Declarative code is imperative from the perspective of the next layer up in the abstraction stack. Declarative code elides implementation details; the we call the implementation details imperative, because they specify the "how" and not the "what", which is the domain of the higher level.
Under this lens, what can we say about this:
arr
.map(x => x + 2)
.filter(x => x % 3)
.map(x => other(x))
It's imperative if we understand map() and filter() to be imperative operations. If they're declarative - perfectly possible in C# - then the code is declarative, because `arr` could be quite abstract, and do something much more interesting.
The border is fuzzy, so there wouldn't be a yes or no answer. Here are a couple of things that make your example more declarative than OP's code:
1. While each line is a separate step that's done in order, it's done on the results of the previous step. So it's like "get me the sum of the products of the results of foo" rather than "do x, then do y, then do z".
Imperative and declarative seem to me to be a matter of degree and sometimes even syntax. Point(x=1,y=2,z=3) is pretty declarative, but "point, with x set to 1, with y set to 2, with z set to 3" is getting more imperative even though it's really the exact same thing. But the syntax makes our mental model a little different, so yay. From there, it's not to hard to go to "scope, with x set to scope(a), with y set to x+1, with z set to f(x,y)," which s the same as C-style imperative "{x = a; y = x+1; z = f(x, y)}." There's a reasonably smooth continuum between imperative and declarative. As soon as you introduce lambda functions, declarative gets absurdly flexible and can model stateful computation in a surprisingly ergonomic way, so it's not even a twisted pedantic equivalence.

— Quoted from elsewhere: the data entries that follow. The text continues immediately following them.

-- pv_equiv track=rewrite | github.com/kcwww/Problem-Solving | 백준/Silver/2578. 빙고/빙고.py | exe_bingo
-- ===== SOURCE A (Python) =====
-- def check_cross(bingo):
--     check = 0
--     temp = 0
--     for i in range(5):
--         if bingo[i][i] == -1:
--             temp += 1
--     if temp == 5:
--         check += 1
--     temp = 0
--     j = 4
--     for i in range(5):
--         if bingo[i][j] == -1:
--             temp += 1
--         j -= 1
--     if temp == 5:
--         check += 1
--     return check
--
-- def check_line(bingo):
--     check = 0
--     for i in range(5):
--         temp = 0
--         for j in range(5):
--             if bingo[j][i] == -1:
--                 temp += 1
--         if temp == 5:
--             check += 1
--     for i in range(5):
--         temp = 0
--         for j in range(5):
--             if bingo[i][j] == -1:
--                 temp += 1
--         if temp == 5:
--             check += 1
--     return check
--
-- def remove_num(bingo, num):
--     for i in range(5):
--         for j in range(5):
--             if bingo[i][j] == num:
--                 bingo[i][j] = -1
--                 return
--     return
--
-- def exe_bingo(bingo, answer):
--     idx = 0
--     for i in range(5):
--         for j in range(5):
--             idx += 1
--             remove_num(bingo, answer[i][j])
--             cross = check_cross(bingo)
--             cross += check_line(bingo)
--             if cross >= 3:
--                 return idx
--     return idx
-- ===== SOURCE B (Python) =====
-- # B: incremental line counters instead of recounting all 12 lines every turn.
-- # NOTE: unlike A, B does not mutate the caller's `bingo` (equivalence is about the return value).
-- def exe_bingo(bingo, answer):
--     board = [list(row) for row in bingo]
--     rows = [sum(1 for j in range(5) if board[i][j] == -1) for i in range(5)]
--     cols = [sum(1 for i in range(5) if board[i][j] == -1) for j in range(5)]
--     diag = sum(1 for i in range(5) if board[i][i] == -1)
--     anti = sum(1 for i in range(5) if board[i][4 - i] == -1)
--     lines = rows.count(5) + cols.count(5) + (diag == 5) + (anti == 5)
--     idx = 0
--     for i in range(5):
--         for j in range(5):
--             idx += 1
--             v = answer[i][j]
--             if v != -1:
--                 pos = None
--                 for p in range(5):
--                     for q in range(5):
--                         if board[p][q] == v:
--                             pos = (p, q)
--                             break
--                     if pos is not None:
--                         break
--                 if pos is not None:
--                     p, q = pos
--                     board[p][q] = -1
--                     rows[p] += 1
--                     if rows[p] == 5:
--                         lines += 1
--                     cols[q] += 1
--                     if cols[q] == 5:
--                         lines += 1
--                     if p == q:
--                         diag += 1
--                         if diag == 5:
--                             lines += 1
--                     if p + q == 4:
--                         anti += 1
--                         if anti == 5:
--                             lines += 1
--             if lines >= 3:
--                 return idx
--     return idx
-- ===== Notes on version B (the rewrite author's own statement) =====
-- stated objective: alternative
-- what changed: A rescans all 12 bingo lines (check_cross + check_line over the whole 5x5 board) after every one of the 25 turns; B keeps 12 incremental counters (rows, cols, two diagonals) plus a completed-line total, updating only the 3-4 counters touched by the marked cell each turn.
import Mathlib
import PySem

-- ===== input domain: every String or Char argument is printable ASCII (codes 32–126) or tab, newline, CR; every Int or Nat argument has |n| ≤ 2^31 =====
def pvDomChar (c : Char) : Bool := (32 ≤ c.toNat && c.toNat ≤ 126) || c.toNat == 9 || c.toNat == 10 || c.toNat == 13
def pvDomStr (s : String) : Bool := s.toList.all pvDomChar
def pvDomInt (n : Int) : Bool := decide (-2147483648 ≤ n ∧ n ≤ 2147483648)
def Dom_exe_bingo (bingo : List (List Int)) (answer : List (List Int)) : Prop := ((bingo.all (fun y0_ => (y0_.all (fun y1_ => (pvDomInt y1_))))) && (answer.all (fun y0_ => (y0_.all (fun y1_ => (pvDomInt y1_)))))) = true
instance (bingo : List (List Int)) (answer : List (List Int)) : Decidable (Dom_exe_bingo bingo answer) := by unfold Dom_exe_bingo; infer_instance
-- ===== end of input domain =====

-- B replaces A's full recount of all 12 bingo lines after every call with incremental
-- per-line counters updated only at the marked cell (return value only: A mutates `bingo`
-- in place, B works on a copy).

-- ===== PORT A =====
-- shared low-level board accessors (Python's bingo[i][j] read / write on in-range indices)
def pvGet (b : List (List Int)) (i j : Nat) : Int := (b.getD i []).getD j 0

def pvSet (b : List (List Int)) (i j : Nat) (v : Int) : List (List Int) :=
  b.set i ((b.getD i []).set j v)

-- row-major list of the 25 cell coordinates (the iteration order of A's nested loops)
def pvCells : List (Nat × Nat) :=
  (List.range 5).flatMap (fun i => (List.range 5).map (fun j => (i, j)))

def removeNum (b : List (List Int)) (num : Int) : List (List Int) :=
  match pvCells.find? (fun p => pvGet b p.1 p.2 == num) with
  | some p => pvSet b p.1 p.2 (-1)
  | none => b

def checkCross (b : List (List Int)) : Int :=
  (if (List.range 5).countP (fun i => pvGet b i i == -1) = 5 then 1 else 0)
  + (if (List.range 5).countP (fun i => pvGet b i (4 - i) == -1) = 5 then 1 else 0)

def checkLine (b : List (List Int)) : Int :=
  ((List.range 5).countP (fun i => (List.range 5).countP (fun j => pvGet b j i == -1) = 5) : Int)
  + ((List.range 5).countP (fun i => (List.range 5).countP (fun j => pvGet b i j == -1) = 5) : Int)

def stepA (answer : List (List Int)) (s : List (List Int) × Option Int) (t : Nat) :
    List (List Int) × Option Int :=
  match s.2 with
  | some _ => s
  | none =>
    let b := removeNum s.1 (pvGet answer (t / 5) (t % 5))
    if checkCross b + checkLine b ≥ 3 then (b, some ((t : Int) + 1)) else (b, none)

def exe_bingo (bingo : List (List Int)) (answer : List (List Int)) : Int :=
  ((List.range 25).foldl (stepA answer) (bingo, none)).2.getD 25

-- ===== PORT B =====
structure BState where
  board : List (List Int)
  rows : List Int
  cols : List Int
  diag : Int
  anti : Int
  lines : Int
  done : Option Int

def stepB (answer : List (List Int)) (s : BState) (t : Nat) : BState :=
  match s.done with
  | some _ => s
  | none =>
    let v := pvGet answer (t / 5) (t % 5)
    let s' :=
      if v ≠ -1 then
        match pvCells.find? (fun p => pvGet s.board p.1 p.2 == v) with
        | some (p, q) =>
          let rows' := s.rows.set p (s.rows.getD p 0 + 1)
          let cols' := s.cols.set q (s.cols.getD q 0 + 1)
          let diag' := if p = q then s.diag + 1 else s.diag
          let anti' := if p + q = 4 then s.anti + 1 else s.anti
          let lines' := s.lines
            + (if rows'.getD p 0 = 5 then 1 else 0)
            + (if cols'.getD q 0 = 5 then 1 else 0)
            + (if p = q ∧ diag' = 5 then 1 else 0)
            + (if p + q = 4 ∧ anti' = 5 then 1 else 0)
          { board := pvSet s.board p q (-1), rows := rows', cols := cols',
            diag := diag', anti := anti', lines := lines', done := none }
        | none => s
      else s
    if s'.lines ≥ 3 then { s' with done := some ((t : Int) + 1) } else s'

def exe_bingo_alt (bingo : List (List Int)) (answer : List (List Int)) : Int :=
  -- `board = [list(row) for row in bingo]` is the identity on immutable lists
  let board := bingo
  let rows := (List.range 5).map
    (fun i => (((List.range 5).countP (fun j => pvGet board i j == -1) : Nat) : Int))
  let cols := (List.range 5).map
    (fun j => (((List.range 5).countP (fun i => pvGet board i j == -1) : Nat) : Int))
  let diag : Int := ((List.range 5).countP (fun i => pvGet board i i == -1) : Nat)
  let anti : Int := ((List.range 5).countP (fun i => pvGet board i (4 - i) == -1) : Nat)
  let lines : Int := (rows.count 5 : Nat) + (cols.count 5 : Nat)
    + (if diag = 5 then 1 else 0) + (if anti = 5 then 1 else 0)
  let s := (List.range 25).foldl (stepB answer)
    ⟨board, rows, cols, diag, anti, lines, none⟩
  s.done.getD 25

-- ===== PRECONDITION & SPEC =====
-- Pre_ = the natural 5×5 shape: A indexes bingo[i][j] and answer[i][j] for i,j < 5 and
-- raises IndexError otherwise.  This also excludes degenerate inputs where a short
-- `answer` escapes the IndexError only because ≥ 3 lines complete first (see cites).
def Pre_exe_bingo (bingo : List (List Int)) (answer : List (List Int)) : Prop :=
  5 ≤ bingo.length ∧ (∀ i < 5, 5 ≤ (bingo.getD i []).length) ∧
  5 ≤ answer.length ∧ (∀ i < 5, 5 ≤ (answer.getD i []).length)

instance (bingo : List (List Int)) (answer : List (List Int)) :
    Decidable (Pre_exe_bingo bingo answer) := by unfold Pre_exe_bingo; infer_instance

def pvWitness_exe_bingo : List (List Int) × List (List Int) :=
  ([[1,2,3,4,5],[6,7,8,9,10],[11,12,13,14,15],[16,17,18,19,20],[21,22,23,24,25]],
   [[5,4,3,2,1],[10,9,8,7,6],[15,14,13,12,11],[20,19,18,17,16],[25,24,23,22,21]])

def Spec_exe_bingo (bingo : List (List Int)) (answer : List (List Int)) (out : Int) : Prop := out = exe_bingo_alt bingo answer
instance (bingo : List (List Int)) (answer : List (List Int)) (out : Int) : Decidable (Spec_exe_bingo bingo answer out) := by unfold Spec_exe_bingo; infer_instance

-- ===== CLAIM (what is proved, stated in full; the proofs are below) =====
def Claim_equal_exe_bingo : Prop := ∀ (bingo : List (List Int)) (answer : List (List Int)), Dom_exe_bingo bingo answer → Pre_exe_bingo bingo answer → Spec_exe_bingo bingo answer (exe_bingo bingo answer)

-- ===== LEMMAS AND PROOFS =====

def Shape (b : List (List Int)) : Prop :=
  5 ≤ b.length ∧ ∀ i < 5, 5 ≤ (b.getD i []).length

-- the actual numbers of marked (-1) cells on each of the 12 lines
def rowCnt (b : List (List Int)) (i : Nat) : Nat :=
  (List.range 5).countP (fun j => pvGet b i j == -1)
def colCnt (b : List (List Int)) (j : Nat) : Nat :=
  (List.range 5).countP (fun i => pvGet b i j == -1)
def diagCnt (b : List (List Int)) : Nat :=
  (List.range 5).countP (fun i => pvGet b i i == -1)
def antiCnt (b : List (List Int)) : Nat :=
  (List.range 5).countP (fun i => pvGet b i (4 - i) == -1)

def BInv (sA : List (List Int) × Option Int) (sB : BState) : Prop :=
  Shape sA.1 ∧ sB.board = sA.1 ∧
  sB.rows = (List.range 5).map (fun i => (rowCnt sA.1 i : Int)) ∧
  sB.cols = (List.range 5).map (fun j => (colCnt sA.1 j : Int)) ∧
  sB.diag = (diagCnt sA.1 : Int) ∧ sB.anti = (antiCnt sA.1 : Int) ∧
  sB.lines = checkCross sA.1 + checkLine sA.1 ∧
  sB.done = sA.2

lemma foldl_sim {α β γ : Type} (R : α → β → Prop) (fa : α → γ → α) (fb : β → γ → β)
    (h : ∀ a b t, R a b → R (fa a t) (fb b t)) :
    ∀ (L : List γ) (a : α) (b : β), R a b → R (L.foldl fa a) (L.foldl fb b) := by
  intro L
  induction L with
  | nil => intro a b hR; exact hR
  | cons x xs ih => intro a b hR; exact ih _ _ (h _ _ _ hR)

lemma mem_pvCells (p : Nat × Nat) : p ∈ pvCells ↔ p.1 < 5 ∧ p.2 < 5 := by
  obtain ⟨a, b⟩ := p
  simp [pvCells, List.mem_flatMap, List.mem_range]

lemma countP_update (n k : Nat) (f f' : Nat → Bool) (hk : k < n)
    (hagree : ∀ m, m < n → m ≠ k → f' m = f m) (hold : f k = false) :
    (List.range n).countP f' = (List.range n).countP f + (if f' k then 1 else 0) := by
  revert hk hagree
  induction n with
  | zero => intro hk _; omega
  | succ n ih =>
    intro hk hagree
    rw [List.range_succ, List.countP_append, List.countP_append]
    by_cases hkn : k = n
    · have hpre : (List.range n).countP f' = (List.range n).countP f := by
        apply List.countP_congr
        intro x hx
        have hxn : x < n := List.mem_range.mp hx
        rw [hagree x (by omega) (by omega)]
      rw [hpre, hkn]
      rw [hkn] at hold
      cases hf' : f' n <;> simp [hf', hold] <;> omega
    · have hk' : k < n := by omega
      have tail_eq : f' n = f n := hagree n (by omega) (Ne.symm hkn)
      rw [ih hk' (fun m hm hmk => hagree m (by omega) hmk)]
      cases hfn : f n <;> simp [tail_eq, hfn] <;> omega
-- pv_equiv track=rewrite | github.com/sproutsai-engg/coding_question_generator | json_files/python_codes/Q_1024.py | count_and_triples
-- ===== SOURCE A (Python) =====
-- def count_and_triples(nums):
--     count = 0
--     for i in range(len(nums)):
--         for j in range(i + 1, len(nums)):
--             for k in range(j + 1, len(nums)):
--                 if nums[i] & nums[j] & nums[k] != 0:
--                     count += 1
--     return count
-- ===== SOURCE B (Python) =====
-- def count_and_triples(nums):
--     count = 0
--     pairs = []  # bitwise ANDs a_i & a_j of every pair i < j already processed
--     seen = []   # the prefix processed so far
--     for x in nums:
--         count += len([1 for p in pairs if p & x])
--         pairs = pairs + [y & x for y in seen]
--         seen = seen + [x]
--     return count
-- ===== Notes on version B (the rewrite author's own statement) =====
-- stated objective: alternative
-- what changed: Replaces the triple nested index loops with a single left-to-right pass that maintains the list of bitwise ANDs of all pairs seen so far and, for each new element, counts the stored pair-ANDs whose AND with it is nonzero.
import Mathlib
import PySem

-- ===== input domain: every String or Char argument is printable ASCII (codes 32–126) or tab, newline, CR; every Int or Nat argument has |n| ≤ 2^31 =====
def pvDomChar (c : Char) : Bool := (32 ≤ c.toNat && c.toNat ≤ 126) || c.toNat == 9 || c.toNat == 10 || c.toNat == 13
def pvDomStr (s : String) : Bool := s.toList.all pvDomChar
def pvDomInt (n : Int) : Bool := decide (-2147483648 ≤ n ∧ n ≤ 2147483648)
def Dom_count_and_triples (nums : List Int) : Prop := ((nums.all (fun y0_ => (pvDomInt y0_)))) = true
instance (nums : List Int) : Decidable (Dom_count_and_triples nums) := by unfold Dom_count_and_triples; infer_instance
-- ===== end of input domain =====

-- B replaces A's triple nested index loops by a single left-to-right pass that maintains the
-- bitwise ANDs of all pairs seen so far (an alternative single-pass algorithm of the same asymptotic cost).

-- ===== PORT A =====
def count_and_triples (nums : List Int) : Int :=
  (PySem.List.pyRange 0 (nums.length : Int) 1).foldl (fun count i =>
    (PySem.List.pyRange (i + 1) (nums.length : Int) 1).foldl (fun count j =>
      (PySem.List.pyRange (j + 1) (nums.length : Int) 1).foldl (fun count k =>
        if PySem.Int.band (PySem.Int.band (PySem.List.pyGetD nums i 0)
              (PySem.List.pyGetD nums j 0)) (PySem.List.pyGetD nums k 0) ≠ 0
        then count + 1 else count) count) count) 0

-- ===== PORT B =====
def count_and_triples_alt (nums : List Int) : Int :=
  (nums.foldl
    (fun st x =>
      (st.1 + ((st.2.1.filter (fun p => PySem.Int.band p x != 0)).length : Int),
       st.2.1 ++ st.2.2.map (fun y => PySem.Int.band y x),
       st.2.2 ++ [x]))
    ((0 : Int), ([] : List Int), ([] : List Int))).1

-- ===== PRECONDITION & SPEC =====
def Spec_count_and_triples (nums : List Int) (out : Int) : Prop := out = count_and_triples_alt nums
instance (nums : List Int) (out : Int) : Decidable (Spec_count_and_triples nums out) := by unfold Spec_count_and_triples; infer_instance

-- ===== CLAIM (what is proved, stated in full; the proofs are below) =====
def Claim_equal_count_and_triples : Prop := ∀ (nums : List Int), Dom_count_and_triples nums → Spec_count_and_triples nums (count_and_triples nums)

-- ===== LEMMAS AND PROOFS =====

-- Spec-side counting functions (triples / pairs / singles with nonzero AND), head recursion.
def scnt (p : Int) : List Int → Int
  | [] => 0
  | z :: l => (if PySem.Int.band p z ≠ 0 then 1 else 0) + scnt p l

def pcnt (x : Int) : List Int → Int
  | [] => 0
  | y :: l => scnt (PySem.Int.band x y) l + pcnt x l

def tcnt : List Int → Int
  | [] => 0
  | x :: l => pcnt x l + tcnt l

-- All pairwise ANDs of a list (first operand earlier in the list).
def apairs : List Int → List Int
  | [] => []
  | x :: l => l.map (fun y => PySem.Int.band x y) ++ apairs l

-- Number of elements of ps whose AND with x is nonzero (B's per-step count).
def sx (ps : List Int) (x : Int) : Int :=
  ((ps.filter (fun p => PySem.Int.band p x != 0)).length : Int)

lemma sx_nil (x : Int) : sx [] x = 0 := rfl

lemma sx_cons (p : Int) (l : List Int) (x : Int) :
    sx (p :: l) x = (if PySem.Int.band p x ≠ 0 then 1 else 0) + sx l x := by
  by_cases h : PySem.Int.band p x = 0
  · simp [sx, h]
  · simp [sx, h]
    ring

lemma sx_append (a b : List Int) (x : Int) : sx (a ++ b) x = sx a x + sx b x := by
  simp [sx, List.filter_append]

lemma scnt_append_singleton (p : Int) (l : List Int) (x : Int) :
    scnt p (l ++ [x]) = scnt p l + (if PySem.Int.band p x ≠ 0 then 1 else 0) := by
  induction l with
  | nil => simp [scnt]
  | cons z l ih => simp [scnt, ih]; ring

lemma pcnt_append_singleton (y : Int) (l : List Int) (x : Int) :
    pcnt y (l ++ [x]) = pcnt y l + sx (l.map (fun z => PySem.Int.band y z)) x := by
  induction l with
  | nil => simp [pcnt, scnt, sx]
  | cons z l ih =>
      simp only [List.cons_append, pcnt, ih, List.map_cons, sx_cons,
        scnt_append_singleton]
      ring

lemma tcnt_append_singleton (l : List Int) (x : Int) :
    tcnt (l ++ [x]) = tcnt l + sx (apairs l) x := by
  induction l with
  | nil => simp [tcnt, pcnt, apairs, sx]
  | cons y l ih =>
      simp only [List.cons_append, tcnt, ih, apairs, sx_append,
        pcnt_append_singleton]
      ring

lemma sx_apairs_append (l : List Int) (x z : Int) :
    sx (apairs (l ++ [x])) z
      = sx (apairs l) z + sx (l.map (fun y => PySem.Int.band y x)) z := by
  induction l with
  | nil => simp [apairs, sx]
  | cons y l ih =>
      simp only [List.cons_append, apairs, List.map_cons, List.map_append,
        List.map_nil, sx_append, sx_cons, sx_nil, ih]
      ring

-- B's fold invariant: the running count equals tcnt of the processed prefix, the seen list is
-- the prefix, and the pair list counts like the prefix's pairwise ANDs.
lemma bfold_inv :
    ∀ (rest t : List Int) (c : Int) (ps sn : List Int),
      c = tcnt t → sn = t → (∀ z, sx ps z = sx (apairs t) z) →
      (rest.foldl
        (fun st x =>
          (st.1 + ((st.2.1.filter (fun p => PySem.Int.band p x != 0)).length : Int),
           st.2.1 ++ st.2.2.map (fun y => PySem.Int.band y x),
           st.2.2 ++ [x]))
        (c, ps, sn)).1 = tcnt (t ++ rest) := by
  intro rest
  induction rest with
  | nil => intro t c ps sn hc hs hp; simpa using hc
  | cons x rest ih =>
      intro t c ps sn hc hs hp
      simp only [List.foldl_cons]
      have h1 : c + ((ps.filter (fun p => PySem.Int.band p x != 0)).length : Int)
          = tcnt (t ++ [x]) := by
        rw [tcnt_append_singleton, hc]
        have hps : ((ps.filter (fun p => PySem.Int.band p x != 0)).length : Int) = sx ps x := rfl
        rw [hps, hp x]
      have h2 : ∀ z, sx (ps ++ sn.map (fun y => PySem.Int.band y x)) z
          = sx (apairs (t ++ [x])) z := by
        intro z
        rw [sx_append, hp z, hs, sx_apairs_append]
      have h3 : t ++ (x :: rest) = (t ++ [x]) ++ rest := by simp
      rw [h3]
      exact ih (t ++ [x]) _ _ _ h1 (by rw [hs]) h2

lemma alt_eq_tcnt (nums : List Int) : count_and_triples_alt nums = tcnt nums := by
  unfold count_and_triples_alt
  have := bfold_inv nums [] 0 [] [] rfl rfl (fun z => rfl)
  simpa using this

-- A-side: turning the three index loops into the structural counters.
lemma foldl_scnt (p : Int) : ∀ (l : List Int) (c : Int),
    l.foldl (fun acc z => if PySem.Int.band p z ≠ 0 then acc + 1 else acc) c
      = c + scnt p l := by
  intro l
  induction l with
  | nil => intro c; simp [scnt]
  | cons z l ih =>
      intro c
      simp only [List.foldl_cons, scnt]
      by_cases h : PySem.Int.band p z = 0
      · rw [if_neg (not_not_intro h), if_neg (not_not_intro h), ih]; ring
      · rw [if_pos h, if_pos h, ih]; ring

lemma inner_loop (nums : List Int) (p : Int) {j : Int} (hj : 0 ≤ j) (c : Int) :
    (PySem.List.pyRange j (nums.length : Int) 1).foldl
        (fun count k =>
          if PySem.Int.band p (PySem.List.pyGetD nums k 0) ≠ 0 then count + 1 else count) c
      = c + scnt p (nums.drop j.toNat) := by
  rw [show (PySem.List.pyRange j (nums.length : Int) 1)
        = (PySem.List.pyRange j (nums.length : Int)) from rfl]
  rw [PySem.List.foldl_pyRange_pyGetD' nums 0
        (fun acc z => if PySem.Int.band p z ≠ 0 then acc + 1 else acc) c hj]
  exact foldl_scnt p _ c

lemma middle_loop (nums : List Int) (x : Int) :
    ∀ (d : List Int) (j : Int) (c : Int), 0 ≤ j → nums.drop j.toNat = d →
    (PySem.List.pyRange j (nums.length : Int) 1).foldl
        (fun count j' =>
          (PySem.List.pyRange (j' + 1) (nums.length : Int) 1).foldl
            (fun count k =>
              if PySem.Int.band (PySem.Int.band x (PySem.List.pyGetD nums j' 0))
                   (PySem.List.pyGetD nums k 0) ≠ 0
              then count + 1 else count) count) c
      = c + pcnt x d := by
  intro d
  induction d with
  | nil =>
      intro j c hj hd
      have hlen : nums.length ≤ j.toNat := List.drop_eq_nil_iff.mp hd
      have : (nums.length : Int) ≤ j := by omega
      rw [PySem.List.pyRange_one_eq_nil this]
      simp [pcnt]
  | cons y d ih =>
      intro j c hj hd
      have hjl : j.toNat < nums.length := by
        by_contra h
        push Not at h
        rw [List.drop_eq_nil_iff.mpr h] at hd
        simp at hd
      have hjn : j < (nums.length : Int) := by omega
      obtain ⟨hy, hdrop⟩ := List.cons_eq_cons.mp ((List.getElem_cons_drop hjl).trans hd)
      have hgd : PySem.List.pyGetD nums j 0 = y := by
        rw [PySem.List.pyGetD_of_nonneg nums 0 hj, List.getD_eq_getElem?_getD]
        simp [List.getElem?_eq_getElem hjl, hy]
      have ht : (j + 1).toNat = j.toNat + 1 := by omega
      rw [PySem.List.pyRange_one_cons hjn, List.foldl_cons, hgd,
          inner_loop nums (PySem.Int.band x y) (by omega) c,
          ih (j + 1) _ (by omega) (by rw [ht]; exact hdrop), ht, hdrop]
      simp [pcnt]
      ring

lemma outer_loop (nums : List Int) :
    ∀ (d : List Int) (i : Int) (c : Int), 0 ≤ i → nums.drop i.toNat = d →
    (PySem.List.pyRange i (nums.length : Int) 1).foldl
        (fun count i' =>
          (PySem.List.pyRange (i' + 1) (nums.length : Int) 1).foldl
            (fun count j =>
              (PySem.List.pyRange (j + 1) (nums.length : Int) 1).foldl
                (fun count k =>
                  if PySem.Int.band (PySem.Int.band (PySem.List.pyGetD nums i' 0)
                        (PySem.List.pyGetD nums j 0)) (PySem.List.pyGetD nums k 0) ≠ 0
                  then count + 1 else count) count) count) c
      = c + tcnt d := by
  intro d
  induction d with
  | nil =>
      intro i c hi hd
      have hlen : nums.length ≤ i.toNat := List.drop_eq_nil_iff.mp hd
      have : (nums.length : Int) ≤ i := by omega
      rw [PySem.List.pyRange_one_eq_nil this]
      simp [tcnt]
  | cons y d ih =>
      intro i c hi hd
      have hil : i.toNat < nums.length := by
        by_contra h
        push Not at h
        rw [List.drop_eq_nil_iff.mpr h] at hd
        simp at hd
      have hin : i < (nums.length : Int) := by omega
      obtain ⟨hy, hdrop⟩ := List.cons_eq_cons.mp ((List.getElem_cons_drop hil).trans hd)
      have hgd : PySem.List.pyGetD nums i 0 = y := by
        rw [PySem.List.pyGetD_of_nonneg nums 0 hi, List.getD_eq_getElem?_getD]
        simp [List.getElem?_eq_getElem hil, hy]
      have ht : (i + 1).toNat = i.toNat + 1 := by omega
      rw [PySem.List.pyRange_one_cons hin, List.foldl_cons, hgd,
          middle_loop nums y d (i + 1) c (by omega) (by rw [ht]; exact hdrop),
          ih (i + 1) _ (by omega) (by rw [ht]; exact hdrop)]
      simp [tcnt]
      ring

lemma a_eq_tcnt (nums : List Int) : count_and_triples nums = tcnt nums := by
  unfold count_and_triples
  simpa using outer_loop nums nums 0 0 (by omega) (by simp)

-- ===== VERDICT (by name: the statement is the Claim_ definition above) =====
theorem count_and_triples_spec : Claim_equal_count_and_triples := by
  intro nums _
  unfold Spec_count_and_triples
  rw [a_eq_tcnt, alt_eq_tcnt]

It's not really about syntax. It's about the execution model. Your second example might almost feel normal to someone with a preference for SQL, which is a declarative language.
Declarative languages don't specify (or minimize the specification of) the execution, imperative languages specify the execution. You can look at the verbs used in describing or verbalizing the language. In declarative languages you don't talk about "assigning" as much as you talk about relationships: "x is y", "x is related to y by f(x,y)", "if x is predicate(x) then y is z else y is z'". In imperative languages you do things: "x is assigned y", "for x in y do ...", "if x is predicate(x) then do y is assigned z else do y is assigned z'".
Additionally, statements/expressions in declarative languages can be reordered more freely (the "purer" the declarative language the more true this is), given that it tends towards the relational version. In a constraint based system, for example, you could do these in either order:
x in 1..10
x % 3 == 2
;; => x \in {2, 5, 8}
x collects these constraints and so the order is irrelevant (though practically many declarative languages aren't this pure so the order may matter for various reasons).
Sequencing is a fundamental computing construct, not the exclusive preserve of imperative programming.
The 'do' notation in Haskell, function composition operators, shell pipes, data flow graphs are all expressions of explicit sequencing.
Imperative programming is about each statement altering a program's state, not the act of sequencing.
The "list of actions" approach is what makes code complexity grow exponentially, because whenever you look at a series of 10 instructions, you have to think "what state was created by the combination of the first 7 instructions, and does the eighth instruction depend on that state?"